Stop Betting the Company on CUDA: A 2026 CTO Playbook for AI Portability

By Diogo Hudson Dias
Engineers in a São Paulo data center reviewing AI inference benchmarks in front of mixed GPU servers

If your AI roadmap assumes NVIDIA forever, you’re one supplier meeting away from a board-level incident. Performance per dollar is improving fast, availability is spiky, and even model vendors are exploring their own chips. Anthropic is reportedly discussing a custom accelerator with Samsung; meanwhile, a fresh wave of posts shows performance-per-dollar getting better almost monthly. The point isn’t who “wins.” The point is that you can’t afford to care. Your stack must run wherever the cheap, available silicon is next quarter.

The hardware market just de-commoditized — again

Two years ago, “GPU” meant CUDA, and CUDA meant NVIDIA. In 2026, you have choices — and that’s exactly why you need a portability plan.

  • NVIDIA H100: Gold standard for throughput and ecosystem maturity. 80–94 GB HBM, mature kernels (FlashAttention, Triton), wide cloud availability. On-demand 8x boxes typically price in the high two digits to low three digits USD/hour depending on region and commitment.
  • AMD MI300X: 192 GB HBM per GPU is the headline. That memory headroom means bigger batch sizes, longer contexts, and fewer tensor sharding games. ROCm has matured enough that mainstream inference stacks are viable, not science projects.
  • Intel Gaudi (Gaudi2/3): Surprisingly competitive price/perf in some clouds, strong BF16 throughput, an alternative interconnect story, and a vendor motivated to discount.
  • Google TPU (v5e/v5p): Still a good story for model training at scale and for inference if you can live inside GCP and target XLA well.
  • Edge and on-device: Apple Silicon (Metal), Vulkan-class GPUs, and CPUs with AVX-512 or AMX. Not your training workhorse — but critical for private, low-latency inference where data can’t leave the device.

Memory, not flops, is usually the gating factor in inference. MI300X’s 192 GB can keep multi-tenant serving honest by avoiding Frankenstein sharding. H100’s kernel maturity wins on raw tokens/sec in many cases. TPUs can look great until you hit an unsupported op. Your costs swing with batch size, context length, and the presence (or absence) of a good fused attention kernel for your exact model. This is why portability beats vendor partisanship.

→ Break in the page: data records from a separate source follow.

-- pv_equiv track=rewrite | github.com/SanjaiV2/Projet-SAE | SAE Python 1.py | amis_plus_pop
-- ===== SOURCE A (Python) =====
-- def amis_plus_pop(dico_reseau) :
--     prenom = list(dico_reseau)
--     i = 0
--     Populaire = 0
--     prenom = list(dico_reseau)
--     nb=0
--     while i < len(prenom) :
--         compte  = len(dico_reseau[prenom[i]])
--         if compte > Populaire :
--             Populaire = compte
--             nb=i
--         i = i + 1
--
--     return dico_reseau[prenom[nb]]
-- ===== SOURCE B (Python) =====
-- def amis_plus_pop(dico_reseau):
--     cles = sorted(dico_reseau, key=lambda k: len(dico_reseau[k]), reverse=True)
--     return dico_reseau[cles[0]]
-- ===== Notes on version B (the rewrite author's own statement) =====
-- stated objective: simpler
-- what changed: Replaces the manual index-tracking while-loop over the key list with a stable reverse sort of the keys by friend-list length and a lookup of the first sorted key; stability with reverse=True preserves A's first-occurrence tie rule.
import Mathlib
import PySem

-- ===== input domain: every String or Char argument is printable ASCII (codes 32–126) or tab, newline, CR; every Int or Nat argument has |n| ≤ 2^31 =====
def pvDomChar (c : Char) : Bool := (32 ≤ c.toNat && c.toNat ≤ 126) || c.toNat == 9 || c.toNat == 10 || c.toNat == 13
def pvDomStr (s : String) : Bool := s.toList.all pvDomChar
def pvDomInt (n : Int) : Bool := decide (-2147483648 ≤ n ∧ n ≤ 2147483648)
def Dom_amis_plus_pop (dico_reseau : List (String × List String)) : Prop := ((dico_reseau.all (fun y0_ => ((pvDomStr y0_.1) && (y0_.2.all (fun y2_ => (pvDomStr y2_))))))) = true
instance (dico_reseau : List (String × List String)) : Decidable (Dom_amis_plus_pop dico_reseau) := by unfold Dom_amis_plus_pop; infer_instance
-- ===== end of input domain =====

-- B replaces A's manual index-tracking while-loop with a stable reverse sort of the keys
-- by friend-list length followed by a lookup of the first sorted key (objective: simpler).


-- ===== PORT A =====
-- literal port: prenom = list(dict); while-loop over indexes keeping (Populaire, nb); final lookup
def amis_plus_pop (dico_reseau : List (String × List String)) : List String :=
  let dd := PySem.Dict.ofList dico_reseau
  let prenom := dd.keys
  let s := (PySem.List.pyRange 0 (PySem.List.len prenom) 1).foldl
    (fun (s : Int × Int) i =>
      let compte : Int := PySem.List.len (dd.getD (PySem.List.pyGetD prenom i "") [])
      if compte > s.1 then (compte, i) else s)
    (0, 0)
  dd.getD (PySem.List.pyGetD prenom s.2 "") []

-- ===== PORT B =====
-- literal port of Source B: stable reverse sort of the keys by friend-list length, then first key
def amis_plus_pop_alt (dico_reseau : List (String × List String)) : List String :=
  let dd := PySem.Dict.ofList dico_reseau
  let cles := PySem.List.sorted dd.keys (fun k => PySem.List.len (dd.getD k [])) true
  dd.getD (PySem.List.pyGetD cles 0 "") []

-- ===== PRECONDITION & SPEC =====
-- A raises IndexError on the empty dict (prenom[0] with prenom = []); B raises there too (cles[0]).
def Pre_amis_plus_pop (dico_reseau : List (String × List String)) : Prop := dico_reseau ≠ []
instance (dico_reseau : List (String × List String)) : Decidable (Pre_amis_plus_pop dico_reseau) := by unfold Pre_amis_plus_pop; infer_instance
def pvWitness_amis_plus_pop : (List (String × List String)) := [("ana", ["bob"]), ("bob", ["ana", "carl"])]

def Spec_amis_plus_pop (dico_reseau : List (String × List String)) (out : List String) : Prop := out = amis_plus_pop_alt dico_reseau
instance (dico_reseau : List (String × List String)) (out : List String) : Decidable (Spec_amis_plus_pop dico_reseau out) := by unfold Spec_amis_plus_pop; infer_instance

-- ===== CLAIM (what is proved, stated in full; the proofs are below) =====
def Claim_equal_amis_plus_pop : Prop := ∀ (dico_reseau : List (String × List String)), Dom_amis_plus_pop dico_reseau → Pre_amis_plus_pop dico_reseau → Spec_amis_plus_pop dico_reseau (amis_plus_pop dico_reseau)

-- ===== LEMMAS AND PROOFS =====

-- the common value both programs pick: the first key attaining the maximal g-value
-- (strict-improvement running best, seeded with the first key)
def pvPick (g : String → Int) (b : String) (t : List String) : String :=
  t.foldl (fun u y => if g u < g y then y else u) b

-- head of the insertion step of the reverse-stable sort
lemma pv_head_insertBy (g : String → Int) (x a : String) (rest : List String) :
    (PySem.List.insertBy (fun p q => decide (g q < g p)) x (a :: rest)).head? =
      some (if g a < g x then x else a) := by
  simp only [PySem.List.insertBy]
  by_cases h : g a < g x <;> simp [h]

-- head of the whole reverse-stable sort fold = running strict-improvement best
lemma pv_foldl_insertBy_head (g : String → Int) :
    ∀ (l acc : List String) (a : String), acc.head? = some a →
      (l.foldl (fun acc x => PySem.List.insertBy (fun p q => decide (g q < g p)) x acc) acc).head?
        = some (pvPick g a l) := by
  intro l
  induction l with
  | nil => intro acc a h; simpa [pvPick] using h
  | cons x t ih =>
    intro acc a h
    cases acc with
    | nil => simp at h
    | cons b rest =>
      simp only [List.head?_cons, Option.some.injEq] at h
      subst h
      simp only [List.foldl_cons, pvPick]
      by_cases hax : g b < g x
      · have := ih (PySem.List.insertBy (fun p q => decide (g q < g p)) x (b :: rest)) x
          (by rw [pv_head_insertBy]; simp [hax])
        simpa [pvPick, hax] using this
      · have := ih (PySem.List.insertBy (fun p q => decide (g q < g p)) x (b :: rest)) b
          (by rw [pv_head_insertBy]; simp [hax])
        simpa [pvPick, hax] using this

-- A's index loop: from a state holding the running best (its g-value and an index
-- pointing at it), the loop over the remaining index range ends in such a state again.
lemma pv_loopA (xs : List String) (g : String → Int) :
    ∀ (t : List String) (j : Nat) (b : String) (nb : Int),
      PySem.List.pyGetD xs nb "" = b →
      (∀ i : Nat, (h : i < t.length) → PySem.List.pyGetD xs ((j : Int) + i) "" = t[i]) →
      ∃ nb',
        (PySem.List.pyRange (j : Int) ((j : Int) + t.length) 1).foldl
            (fun (s : Int × Int) i =>
              if g (PySem.List.pyGetD xs i "") > s.1 then (g (PySem.List.pyGetD xs i ""), i) else s)
            (g b, nb)
          = (g (pvPick g b t), nb') ∧ PySem.List.pyGetD xs nb' "" = pvPick g b t := by
  intro t
  induction t with
  | nil =>
    intro j b nb hb _
    refine ⟨nb, ?_, hb⟩
    have hr : PySem.List.pyRange (j : Int) ((j : Int) + (([] : List String)).length) 1 = [] := by
      simp [PySem.List.pyRange]
    simp [pvPick]
  | cons y t ih =>
    intro j b nb hb ht
    have hjy : PySem.List.pyGetD xs (j : Int) "" = y := by simpa using ht 0 (by simp)
    have hlen : ((j : Int)) < (j : Int) + ((y :: t).length : Int) := by
      simp only [List.length_cons]; push_cast; omega
    have hstop : (j : Int) + ((y :: t).length : Int) = ((j + 1 : Nat) : Int) + (t.length : Int) := by
      push_cast; simp only [List.length_cons]; push_cast; ring
    have hstep1 : ((j : Int) + 1) = ((j + 1 : Nat) : Int) := by push_cast; ring
    rw [PySem.List.pyRange_one_cons hlen, hstop, hstep1]
    simp only [List.foldl_cons, hjy]
    have ht' : ∀ i : Nat, (h : i < t.length) →
        PySem.List.pyGetD xs (((j + 1 : Nat) : Int) + i) "" = t[i] := by
      intro i hi
      have e : ((j + 1 : Nat) : Int) + (i : Int) = (j : Int) + ((i + 1 : Nat) : Int) := by
        push_cast; ring
      rw [e]
      simpa using ht (i + 1) (by omega)
    by_cases hgt : g y > g b
    · obtain ⟨nb', h1, h2⟩ := ih (j + 1) y (j : Int) hjy ht'
      exact ⟨nb', by simpa [pvPick, hgt, show g b < g y from hgt] using h1,
        by simpa [pvPick, show g b < g y from hgt] using h2⟩
    · obtain ⟨nb', h1, h2⟩ := ih (j + 1) b nb hb ht'
      exact ⟨nb', by simpa [pvPick, hgt, show ¬ g b < g y from not_lt.mpr (not_lt.mp hgt)] using h1,
        by simpa [pvPick, show ¬ g b < g y from not_lt.mpr (not_lt.mp hgt)] using h2⟩

-- keys of ofList of a nonempty association list are nonempty
lemma pv_keys_ofList_ne_nil (d : List (String × List String)) (hd : d ≠ []) :
    (PySem.Dict.ofList d).keys ≠ [] := by
  have hk : (PySem.Dict.ofList d).keys = PySem.Set.ofList (d.map Prod.fst) := by
    simpa [PySem.Dict.ofList, PySem.Dict.update] using
      PySem.Dict.keys_foldl_insert_key d Prod.fst (fun dd p => p.2) PySem.Dict.empty
  cases d with
  | nil => exact absurd rfl hd
  | cons p ps =>
    intro h
    have hm : p.1 ∈ (PySem.Dict.ofList (p :: ps)).keys := by
      rw [hk, PySem.Set.mem_ofList]; simp
    simp [h] at hm

-- ===== VERDICT (by name: the statement is the Claim_ definition above) =====
theorem amis_plus_pop_spec : Claim_equal_amis_plus_pop := by
  intro d _ hpre
  unfold Spec_amis_plus_pop amis_plus_pop amis_plus_pop_alt
  set dd := PySem.Dict.ofList d with hdd
  set xs := dd.keys with hxs
  set g : String → Int := fun k => PySem.List.len (dd.getD k []) with hg
  have hne : xs ≠ [] := pv_keys_ofList_ne_nil d hpre
  obtain ⟨k0, rest, hkeys⟩ := List.exists_cons_of_ne_nil hne
  -- the common best key
  set best := pvPick g k0 rest with hbest
  have h0 : PySem.List.pyGetD xs 0 "" = k0 := by
    rw [hkeys]; simp [PySem.List.pyGetD_ofNat']
  -- A-side
  have hlen0 : (0 : Int) < PySem.List.len xs := by
    rw [hkeys]; simp [PySem.List.len]
  have hstopA : PySem.List.len xs = ((1 : Nat) : Int) + (rest.length : Int) := by
    rw [hkeys]; simp [PySem.List.len]; ring
  have hfirst : (if g (PySem.List.pyGetD xs 0 "") > (0 : Int)
      then (g (PySem.List.pyGetD xs 0 ""), (0 : Int)) else ((0 : Int), (0 : Int)))
      = (g k0, (0 : Int)) := by
    rw [h0]
    by_cases hp : g k0 > 0
    · simp [hp]
    · have hz : g k0 = 0 := le_antisymm (not_lt.mp hp) (by simp [hg, PySem.List.len])
      simp [hz]
  have htA : ∀ i : Nat, (h : i < rest.length) →
      PySem.List.pyGetD xs (((1 : Nat) : Int) + i) "" = rest[i] := by
    intro i hi
    rw [hkeys]
    have e : ((1 : Nat) : Int) + (i : Int) = ((i + 1 : Nat) : Int) := by push_cast; ring
    rw [e, PySem.List.pyGetD_natCast]
    simp [List.getD, hi]
  obtain ⟨nb', hfold, hres⟩ := pv_loopA xs g rest 1 k0 0 h0 htA
  have hA : PySem.List.pyGetD xs
      ((PySem.List.pyRange 0 (PySem.List.len xs) 1).foldl
        (fun (s : Int × Int) i =>
          if g (PySem.List.pyGetD xs i "") > s.1 then (g (PySem.List.pyGetD xs i ""), i) else s)
        (0, 0)).2 "" = best := by
    rw [PySem.List.pyRange_one_cons hlen0, hstopA]
    simp only [List.foldl_cons, zero_add, hfirst]
    push_cast at hfold ⊢
    rw [hfold]
    exact hres
  -- B-side
  have hsortfold := PySem.List.sorted_rev_eq_foldl_insertBy xs g
  have hheadB : (PySem.List.sorted xs g true).head? = some best := by
    rw [hsortfold, hkeys]
    simp only [List.foldl_cons]
    have h1 : PySem.List.insertBy (fun a b => decide (g b < g a)) k0 [] = [k0] := by
      simp [PySem.List.insertBy]
    rw [h1]
    exact pv_foldl_insertBy_head g rest [k0] k0 rfl
  obtain ⟨tl, htl⟩ : ∃ tl, PySem.List.sorted xs g true = best :: tl := by
    cases hs : PySem.List.sorted xs g true with
    | nil => rw [hs] at hheadB; simp at hheadB
    | cons a t =>
      rw [hs] at hheadB; simp only [List.head?_cons, Option.some.injEq] at hheadB
      exact ⟨t, by rw [hheadB]⟩
  have hB : PySem.List.pyGetD (PySem.List.sorted xs g true) 0 "" = best := by
    rw [htl]; simp [PySem.List.pyGetD_ofNat']
  exact (congrArg (fun k => dd.getD k []) (hA.trans hB.symm))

What “portable” actually means for a CTO

Most teams think portability is “we can export ONNX.” That’s step one, not the destination. Real portability spans six layers. Audit each.

  • Weights format: safetensors for safety and speed; ONNX or OpenXLA compilation paths for broad targets; GGUF for CPU/edge via llama.cpp.
  • Graph IR: ONNX or StableHLO/XLA let you retarget without living in PyTorch eager forever. TVM/IREE can compile to Vulkan/Metal/ROCm/CUDA for non-NVIDIA paths.
  • Runtime: vLLM, Text Generation Inference (TGI), llama.cpp, or MLC LLM. Choose at least two with different backend dependencies.
  • Kernels: FlashAttention, Triton, fused MLPs. These are often CUDA-first. You need ROCm or HIP equivalents, or an IR compiler that fuses ops well enough without bespoke CUDA.
  • Quantization and memory layout: FP16/BF16 as the common denominator; INT8/INT4 (AWQ, GPTQ, SmoothQuant) boost throughput but narrow portability unless you pick methods supported across backends.
  • Serving layer and scheduler: Continuous batching and paged attention (e.g., in vLLM) drive cost down but can be backend-sensitive. Your serving layer must expose the same API across hardware.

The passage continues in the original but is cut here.